Items listed in a dataset
-- pv_equiv track=rewrite | github.com/sqoshi/metaheuristic-alghoritms | List_01/z3/z3.py | removeConsts
-- ===== SOURCE A (Python) =====
-- def removeConsts(neighbours):
--     neighboursAsString = []
--     for n in neighbours:
--         z = ''.join([el for el in n])
--         while "UD" in z or "DU" in z or "LR" in z or "RL" in z:
--             z = z.replace("UD", "")
--             z = z.replace("DU", "")
--             z = z.replace("LR", "")
--             z = z.replace("RL", "")
--         neighboursAsString.append(list(z))
--     return neighboursAsString
-- ===== SOURCE B (Python) =====
-- def removeConsts(neighbours):
--     inv = {'U': 'D', 'D': 'U', 'L': 'R', 'R': 'L'}
--     out = []
--     for n in neighbours:
--         stack = []
--         for ch in ''.join(n):
--             if stack and inv.get(stack[-1]) == ch:
--                 stack.pop()
--             else:
--                 stack.append(ch)
--         out.append(stack)
--     return out
-- ===== Notes on version B (the rewrite author's own statement) =====
-- stated objective: alternative
-- what changed: replaced the repeated whole-string replace() fixpoint loop with a single-pass stack that pops when the incoming move is the inverse of the stack top
import Mathlib
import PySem

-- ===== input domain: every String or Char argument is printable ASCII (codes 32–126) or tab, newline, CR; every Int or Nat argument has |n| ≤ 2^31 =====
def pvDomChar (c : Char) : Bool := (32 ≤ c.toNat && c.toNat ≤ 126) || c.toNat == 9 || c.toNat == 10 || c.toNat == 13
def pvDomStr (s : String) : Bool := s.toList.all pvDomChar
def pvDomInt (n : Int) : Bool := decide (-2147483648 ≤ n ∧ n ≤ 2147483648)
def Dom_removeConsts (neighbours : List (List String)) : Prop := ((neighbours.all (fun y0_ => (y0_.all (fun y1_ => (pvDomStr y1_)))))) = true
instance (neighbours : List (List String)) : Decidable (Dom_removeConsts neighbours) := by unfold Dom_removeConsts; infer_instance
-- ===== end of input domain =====

-- B replaces A's repeated whole-string replace() fixpoint loop by a single-pass stack
-- that pops when the incoming move is the inverse of the stack top (objective: alternative algorithm).

-- ===== PORT A =====
-- '"xy" in z' for a two-character pattern (hand port: PySem has no 2-char substring test on List Char; exact)
def pvContains2 (x y : Char) : List Char → Bool
  | a :: b :: rest => (a == x && b == y) || pvContains2 x y (b :: rest)
  | _ => false

-- 'z.replace("xy", "")' for a two-character pattern: removes non-overlapping occurrences
-- left to right, exactly as Python's str.replace with empty replacement does (hand port, exact)
def pvReplace2 (x y : Char) : List Char → List Char
  | a :: b :: rest => if a == x && b == y then pvReplace2 x y rest else a :: pvReplace2 x y (b :: rest)
  | l => l
termination_by l => l.length

-- the next three lemmas are cited by pvLoop's decreasing_by (termination of A's while loop)
theorem pvReplace2_length_le (x y : Char) (l : List Char) :
    (pvReplace2 x y l).length ≤ l.length := by
  induction l using pvReplace2.induct x y with
  | case1 a b rest h ih =>
    rw [pvReplace2, if_pos h]
    simp only [List.length_cons]; omega
  | case2 a b rest h ih =>
    rw [pvReplace2, if_neg h]
    simp only [List.length_cons] at ih ⊢; omega
  | case3 l hl => simp [pvReplace2]

theorem pvReplace2_length_lt (x y : Char) (l : List Char) (h : pvContains2 x y l = true) :
    (pvReplace2 x y l).length < l.length := by
  induction l using pvReplace2.induct x y with
  | case1 a b rest hc ih =>
    have hle := pvReplace2_length_le x y rest
    rw [pvReplace2, if_pos hc]
    simp only [List.length_cons]; omega
  | case2 a b rest hc ih =>
    have hcf : (a == x && b == y) = false := by simpa using hc
    simp only [pvContains2, hcf, Bool.false_or] at h
    have := ih h
    rw [pvReplace2, if_neg hc]
    simp only [List.length_cons] at this ⊢; omega
  | case3 l hl =>
    exfalso
    cases l with
    | nil => simp [pvContains2] at h
    | cons a tl =>
      cases tl with
      | nil => simp [pvContains2] at h
      | cons b rest => exact hl a b rest rfl

theorem pvReplace2_eq_of_not_contains (x y : Char) (l : List Char)
    (h : pvContains2 x y l = false) : pvReplace2 x y l = l := by
  induction l using pvReplace2.induct x y with
  | case1 a b rest hc ih => simp [pvContains2, hc] at h
  | case2 a b rest hc ih =>
    have hcf : (a == x && b == y) = false := by simpa using hc
    simp only [pvContains2, hcf, Bool.false_or] at h
    rw [pvReplace2, if_neg hc, ih h]
  | case3 l hl =>
    cases l with
    | nil => simp [pvReplace2]
    | cons a tl =>
      cases tl with
      | nil => simp [pvReplace2]
      | cons b rest => exact absurd rfl (hl a b rest)

-- the while-condition of A
def pvCond (z : List Char) : Bool :=
  pvContains2 'U' 'D' z || pvContains2 'D' 'U' z || pvContains2 'L' 'R' z || pvContains2 'R' 'L' z

-- one body of A's while loop: the four replaces in order
def pvStep (z : List Char) : List Char :=
  pvReplace2 'R' 'L' (pvReplace2 'L' 'R' (pvReplace2 'D' 'U' (pvReplace2 'U' 'D' z)))

theorem pvStep_lt (z : List Char) (h : pvCond z = true) : (pvStep z).length < z.length := by
  simp only [pvCond, Bool.or_eq_true] at h
  unfold pvStep
  by_cases h1 : pvContains2 'U' 'D' z = true
  · have := pvReplace2_length_lt 'U' 'D' z h1
    have := pvReplace2_length_le 'D' 'U' (pvReplace2 'U' 'D' z)
    have := pvReplace2_length_le 'L' 'R' (pvReplace2 'D' 'U' (pvReplace2 'U' 'D' z))
    have := pvReplace2_length_le 'R' 'L' (pvReplace2 'L' 'R' (pvReplace2 'D' 'U' (pvReplace2 'U' 'D' z)))
    omega
  · rw [pvReplace2_eq_of_not_contains 'U' 'D' z (by simpa using h1)]
    by_cases h2 : pvContains2 'D' 'U' z = true
    · have := pvReplace2_length_lt 'D' 'U' z h2
      have := pvReplace2_length_le 'L' 'R' (pvReplace2 'D' 'U' z)
      have := pvReplace2_length_le 'R' 'L' (pvReplace2 'L' 'R' (pvReplace2 'D' 'U' z))
      omega
    · rw [pvReplace2_eq_of_not_contains 'D' 'U' z (by simpa using h2)]
      by_cases h3 : pvContains2 'L' 'R' z = true
      · have := pvReplace2_length_lt 'L' 'R' z h3
        have := pvReplace2_length_le 'R' 'L' (pvReplace2 'L' 'R' z)
        omega
      · rw [pvReplace2_eq_of_not_contains 'L' 'R' z (by simpa using h3)]
        have h4 : pvContains2 'R' 'L' z = true := by tauto
        exact pvReplace2_length_lt 'R' 'L' z h4

-- A's while loop
def pvLoop (z : List Char) : List Char :=
  if h : pvCond z = true then pvLoop (pvStep z) else z
termination_by z.length
decreasing_by exact pvStep_lt z h

def removeConsts (neighbours : List (List String)) : List (List String) :=
  neighbours.map (fun n =>
    (pvLoop ((n.map String.toList).flatten)).map (fun c => String.ofList [c]))

-- ===== PORT B =====
-- 'inv.get(stack[-1]) == ch' of Source B (the inverse-move table; false on every non-move character)
def pvInv (a b : Char) : Bool :=
  (a == 'U' && b == 'D') || (a == 'D' && b == 'U') || (a == 'L' && b == 'R') || (a == 'R' && b == 'L')

-- one iteration of Source B's inner for-loop; the stack is kept top-first, hence the final reverse
def pvPush (st : List Char) (c : Char) : List Char :=
  match st with
  | t :: rest => if pvInv t c then rest else c :: t :: rest
  | [] => [c]

def removeConsts_alt (neighbours : List (List String)) : List (List String) :=
  neighbours.map (fun n =>
    ((((n.map String.toList).flatten).foldl pvPush []).reverse).map (fun c => String.ofList [c]))

-- ===== PRECONDITION & SPEC =====
def Spec_removeConsts (neighbours : List (List String)) (out : List (List String)) : Prop := out = removeConsts_alt neighbours
instance (neighbours : List (List String)) (out : List (List String)) : Decidable (Spec_removeConsts neighbours out) := by unfold Spec_removeConsts; infer_instance

-- ===== CLAIM (what is proved, stated in full; the proofs are below) =====
def Claim_equal_removeConsts : Prop := ∀ (neighbours : List (List String)), Dom_removeConsts neighbours → Spec_removeConsts neighbours (removeConsts neighbours)

-- ===== LEMMAS AND PROOFS =====

theorem pvInv_symm {a b : Char} (h : pvInv a b = true) : pvInv b a = true := by
  simp only [pvInv, Bool.or_eq_true, Bool.and_eq_true, beq_iff_eq] at h ⊢
  tauto

theorem pvInv_symm_false {a b : Char} (h : pvInv a b = false) : pvInv b a = false := by
  by_contra hc
  have hba : pvInv b a = true := by revert hc; cases pvInv b a <;> simp
  have := pvInv_symm hba
  rw [h] at this; exact Bool.false_ne_true this

theorem pvInv_partner {t a b : Char} (h1 : pvInv t a = true) (h2 : pvInv a b = true) : b = t := by
  simp only [pvInv, Bool.or_eq_true, Bool.and_eq_true, beq_iff_eq] at h1 h2
  obtain ⟨rfl, rfl⟩ | ⟨rfl, rfl⟩ | ⟨rfl, rfl⟩ | ⟨rfl, rfl⟩ := h1 <;>
    obtain ⟨h3, rfl⟩ | ⟨h3, rfl⟩ | ⟨h3, rfl⟩ | ⟨h3, rfl⟩ := h2 <;> simp_all

-- invariant: the stack built by pvPush never contains an adjacent inverse pair
def pvReduced (st : List Char) : Prop := List.IsChain (fun a b => pvInv a b = false) st

theorem pvReduced_push {st : List Char} (c : Char) (h : pvReduced st) : pvReduced (pvPush st c) := by
  unfold pvReduced pvPush
  cases st with
  | nil => exact List.IsChain.singleton c
  | cons t rest =>
    by_cases hi : pvInv t c = true
    · simp only [hi, if_true]; exact (List.isChain_cons.mp h).2
    · have hif : pvInv t c = false := by simpa using hi
      simp only [hif, Bool.false_eq_true, if_false]
      exact List.isChain_cons_cons.mpr ⟨pvInv_symm_false hif, h⟩

theorem pvPush_push_cancel {a b : Char} (hab : pvInv a b = true) (st : List Char)
    (h : pvReduced st) : pvPush (pvPush st a) b = st := by
  cases st with
  | nil => simp [pvPush, hab]
  | cons t rest =>
    by_cases hta : pvInv t a = true
    · have hbt : b = t := pvInv_partner hta hab
      subst hbt
      simp only [pvPush, hta, if_true]
      cases rest with
      | nil => rfl
      | cons s r =>
        have hts : pvInv b s = false := (List.isChain_cons_cons.mp h).1
        have hst : pvInv s b = false := pvInv_symm_false hts
        simp [hst]
    · have htaf : pvInv t a = false := by simpa using hta
      simp [pvPush, htaf, hab]

theorem pvFoldl_cancel {a b : Char} (hab : pvInv a b = true) :
    ∀ (u v st : List Char), pvReduced st →
      (u ++ a :: b :: v).foldl pvPush st = (u ++ v).foldl pvPush st := by
  intro u
  induction u with
  | nil =>
    intro v st h
    simp only [List.nil_append, List.foldl_cons]
    rw [pvPush_push_cancel hab st h]
  | cons c u' ih =>
    intro v st h
    simp only [List.cons_append, List.foldl_cons]
    exact ih v (pvPush st c) (pvReduced_push c h)

theorem pvFoldl_replace2 {x y : Char} (hxy : pvInv x y = true) :
    ∀ (l st : List Char), pvReduced st →
      (pvReplace2 x y l).foldl pvPush st = l.foldl pvPush st := by
  intro l
  induction l using pvReplace2.induct x y with
  | case1 a b rest hc ih =>
    intro st h
    have ha : a = x := by simpa using (Bool.and_eq_true _ _ |>.mp hc).1
    have hb : b = y := by simpa using (Bool.and_eq_true _ _ |>.mp hc).2
    have hab : pvInv a b = true := by rw [ha, hb]; exact hxy
    rw [pvReplace2, if_pos hc, ih st h]
    exact (pvFoldl_cancel hab [] rest st h).symm
  | case2 a b rest hc ih =>
    intro st h
    rw [pvReplace2, if_neg hc]
    simp only [List.foldl_cons]
    exact ih (pvPush st a) (pvReduced_push a h)
  | case3 l hl =>
    intro st h
    cases l with
    | nil => simp [pvReplace2]
    | cons a tl =>
      cases tl with
      | nil => simp [pvReplace2]
      | cons b rest => exact absurd rfl (hl a b rest)

theorem pvFoldl_step (z : List Char) :
    (pvStep z).foldl pvPush [] = z.foldl pvPush [] := by
  have hred : pvReduced ([] : List Char) := List.IsChain.nil
  unfold pvStep
  rw [pvFoldl_replace2 (by decide) _ _ hred,
      pvFoldl_replace2 (by decide) _ _ hred,
      pvFoldl_replace2 (by decide) _ _ hred,
      pvFoldl_replace2 (by decide) _ _ hred]

theorem pvLoop_foldl (z : List Char) :
    (pvLoop z).foldl pvPush [] = z.foldl pvPush [] := by
  induction z using pvLoop.induct with
  | case1 z hc ih => rw [pvLoop, dif_pos hc, ih, pvFoldl_step]
  | case2 z hc => rw [pvLoop, dif_neg hc]

theorem pvLoop_cond (z : List Char) : pvCond (pvLoop z) = false := by
  induction z using pvLoop.induct with
  | case1 z hc ih => rw [pvLoop, dif_pos hc]; exact ih
  | case2 z hc => rw [pvLoop, dif_neg hc]; simpa using hc

theorem pvCond_tail {a : Char} {z : List Char} (h : pvCond (a :: z) = false) :
    pvCond z = false := by
  cases z with
  | nil => rfl
  | cons b rest =>
    simp only [pvCond, pvContains2, Bool.or_eq_false_iff] at h ⊢
    tauto

theorem pvCond_false_chain (z : List Char) (h : pvCond z = false) :
    List.IsChain (fun a b => pvInv a b = false) z := by
  induction z with
  | nil => exact List.IsChain.nil
  | cons a tl ih =>
    cases tl with
    | nil => exact List.IsChain.singleton a
    | cons b rest =>
      refine List.isChain_cons_cons.mpr ⟨?_, ih (pvCond_tail h)⟩
      simp only [pvCond, pvContains2, Bool.or_eq_false_iff, Bool.and_eq_false_iff] at h
      simp only [pvInv, Bool.or_eq_false_iff, Bool.and_eq_false_iff]
      tauto

theorem pvFoldl_chain :
    ∀ (z st : List Char), List.IsChain (fun a b => pvInv a b = false) z →
      (∀ t c, st.head? = some t → z.head? = some c → pvInv t c = false) →
      z.foldl pvPush st = z.reverse ++ st := by
  intro z
  induction z with
  | nil => intro st _ _; simp
  | cons c cs ih =>
    intro st hch hhd
    have hpush : pvPush st c = c :: st := by
      cases st with
      | nil => rfl
      | cons t r =>
        have := hhd t c rfl rfl
        simp [pvPush, this]
    rw [List.foldl_cons, hpush, ih (c :: st) (List.isChain_cons.mp hch).2 ?_]
    · simp
    · intro t d ht hd
      simp only [List.head?_cons, Option.some.injEq] at ht
      subst ht
      cases cs with
      | nil => simp at hd
      | cons d' rest =>
        simp only [List.head?_cons, Option.some.injEq] at hd
        subst hd
        exact (List.isChain_cons_cons.mp hch).1

theorem pvLoop_eq_stack (z : List Char) :
    pvLoop z = (z.foldl pvPush []).reverse := by
  have h3 := pvFoldl_chain (pvLoop z) [] (pvCond_false_chain _ (pvLoop_cond z))
    (by intro t c ht _; simp at ht)
  rw [← pvLoop_foldl z, h3]
  simp

-- ===== VERDICT (by name: the statement is the Claim_ definition above) =====
theorem removeConsts_spec : Claim_equal_removeConsts := by
  intro neighbours _
  unfold Spec_removeConsts removeConsts removeConsts_alt
  simp [pvLoop_eq_stack]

### Task to carry out
Where a line of the records holds the word "pvDomChar", copy that line.

### Exercise output
def pvDomChar (c : Char) : Bool := (32 ≤ c.toNat && c.toNat ≤ 126) || c.toNat == 9 || c.toNat == 10 || c.toNat == 13
def pvDomStr (s : String) : Bool := s.toList.all pvDomChar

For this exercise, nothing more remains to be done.